Directions
What is needed is an exact copy of the lines in the listing below, from the one with "[List.foldl_cons, foldl_append_str, String.empty_append]" up to and including the one with "-- A's fold", with no other lines.

Recorded information
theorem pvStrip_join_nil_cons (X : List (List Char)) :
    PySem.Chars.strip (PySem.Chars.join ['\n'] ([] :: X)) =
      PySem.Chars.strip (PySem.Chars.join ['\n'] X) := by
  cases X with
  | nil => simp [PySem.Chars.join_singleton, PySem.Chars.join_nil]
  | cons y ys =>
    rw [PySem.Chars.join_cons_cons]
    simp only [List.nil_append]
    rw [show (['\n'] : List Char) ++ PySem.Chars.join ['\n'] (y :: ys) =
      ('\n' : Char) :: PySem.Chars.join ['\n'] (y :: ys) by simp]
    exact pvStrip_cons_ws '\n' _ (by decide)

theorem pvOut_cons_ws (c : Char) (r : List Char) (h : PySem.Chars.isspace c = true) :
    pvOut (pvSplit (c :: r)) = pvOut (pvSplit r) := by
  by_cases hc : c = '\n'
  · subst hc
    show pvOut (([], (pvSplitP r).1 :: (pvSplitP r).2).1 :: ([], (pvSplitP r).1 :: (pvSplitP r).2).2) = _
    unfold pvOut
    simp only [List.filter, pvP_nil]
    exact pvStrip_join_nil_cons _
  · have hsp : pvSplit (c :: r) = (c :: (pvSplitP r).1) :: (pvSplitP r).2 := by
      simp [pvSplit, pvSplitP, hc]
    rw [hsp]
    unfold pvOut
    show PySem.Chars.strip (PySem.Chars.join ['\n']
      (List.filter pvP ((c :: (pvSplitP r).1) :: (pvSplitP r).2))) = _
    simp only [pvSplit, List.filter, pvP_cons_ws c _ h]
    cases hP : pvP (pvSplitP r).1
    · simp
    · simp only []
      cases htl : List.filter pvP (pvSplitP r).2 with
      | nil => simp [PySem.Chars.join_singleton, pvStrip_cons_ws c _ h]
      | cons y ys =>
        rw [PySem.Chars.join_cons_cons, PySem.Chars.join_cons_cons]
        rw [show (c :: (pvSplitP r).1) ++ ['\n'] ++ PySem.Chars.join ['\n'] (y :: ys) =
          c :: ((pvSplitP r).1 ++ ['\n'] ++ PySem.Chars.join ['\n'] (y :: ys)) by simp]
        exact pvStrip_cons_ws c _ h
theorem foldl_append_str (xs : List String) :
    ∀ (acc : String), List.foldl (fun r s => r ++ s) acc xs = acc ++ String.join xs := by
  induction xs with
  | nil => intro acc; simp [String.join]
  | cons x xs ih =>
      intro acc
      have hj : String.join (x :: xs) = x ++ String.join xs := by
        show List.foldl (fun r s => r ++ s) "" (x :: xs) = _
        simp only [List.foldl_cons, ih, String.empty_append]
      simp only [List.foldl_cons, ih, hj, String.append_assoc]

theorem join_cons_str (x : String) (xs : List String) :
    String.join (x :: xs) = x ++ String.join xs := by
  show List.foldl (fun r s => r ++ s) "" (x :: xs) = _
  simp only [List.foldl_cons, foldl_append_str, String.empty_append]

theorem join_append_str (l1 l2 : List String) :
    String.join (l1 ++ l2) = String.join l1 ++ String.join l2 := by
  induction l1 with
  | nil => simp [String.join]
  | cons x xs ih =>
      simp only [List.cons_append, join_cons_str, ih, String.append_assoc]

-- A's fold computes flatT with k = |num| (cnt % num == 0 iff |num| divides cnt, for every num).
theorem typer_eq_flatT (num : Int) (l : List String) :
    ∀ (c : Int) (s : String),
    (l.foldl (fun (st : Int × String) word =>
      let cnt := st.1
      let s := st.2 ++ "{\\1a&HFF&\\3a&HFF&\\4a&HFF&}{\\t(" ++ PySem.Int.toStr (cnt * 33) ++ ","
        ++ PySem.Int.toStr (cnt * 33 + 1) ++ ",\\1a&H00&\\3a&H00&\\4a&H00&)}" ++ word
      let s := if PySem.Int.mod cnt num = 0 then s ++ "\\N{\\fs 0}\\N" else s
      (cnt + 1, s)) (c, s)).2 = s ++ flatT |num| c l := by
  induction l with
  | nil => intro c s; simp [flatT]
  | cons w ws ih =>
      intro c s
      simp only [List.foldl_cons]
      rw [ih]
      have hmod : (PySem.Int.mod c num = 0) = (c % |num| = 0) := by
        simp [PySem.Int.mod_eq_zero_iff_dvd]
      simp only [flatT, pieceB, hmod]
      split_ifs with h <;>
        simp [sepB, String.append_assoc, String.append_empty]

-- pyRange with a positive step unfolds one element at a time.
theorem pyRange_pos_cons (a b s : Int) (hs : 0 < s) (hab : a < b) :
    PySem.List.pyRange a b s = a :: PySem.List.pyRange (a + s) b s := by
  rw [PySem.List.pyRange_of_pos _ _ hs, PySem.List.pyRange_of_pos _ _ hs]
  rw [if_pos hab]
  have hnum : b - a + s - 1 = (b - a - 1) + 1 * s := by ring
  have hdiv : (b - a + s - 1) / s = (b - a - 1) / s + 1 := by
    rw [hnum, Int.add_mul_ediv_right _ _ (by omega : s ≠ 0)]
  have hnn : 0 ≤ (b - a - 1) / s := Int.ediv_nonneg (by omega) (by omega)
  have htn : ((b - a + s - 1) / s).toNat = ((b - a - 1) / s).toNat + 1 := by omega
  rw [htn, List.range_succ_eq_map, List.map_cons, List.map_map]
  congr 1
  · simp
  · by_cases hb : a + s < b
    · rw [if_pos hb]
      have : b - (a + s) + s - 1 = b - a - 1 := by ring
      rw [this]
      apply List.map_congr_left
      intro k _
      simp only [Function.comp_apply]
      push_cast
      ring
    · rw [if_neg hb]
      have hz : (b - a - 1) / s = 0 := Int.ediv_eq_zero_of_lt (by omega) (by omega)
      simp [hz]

Response for this exercise
  simp only [List.foldl_cons, foldl_append_str, String.empty_append]

theorem join_append_str (l1 l2 : List String) :
    String.join (l1 ++ l2) = String.join l1 ++ String.join l2 := by
  induction l1 with
  | nil => simp [String.join]
  | cons x xs ih =>
      simp only [List.cons_append, join_cons_str, ih, String.append_assoc]

-- A's fold computes flatT with k = |num| (cnt % num == 0 iff |num| divides cnt, for every num).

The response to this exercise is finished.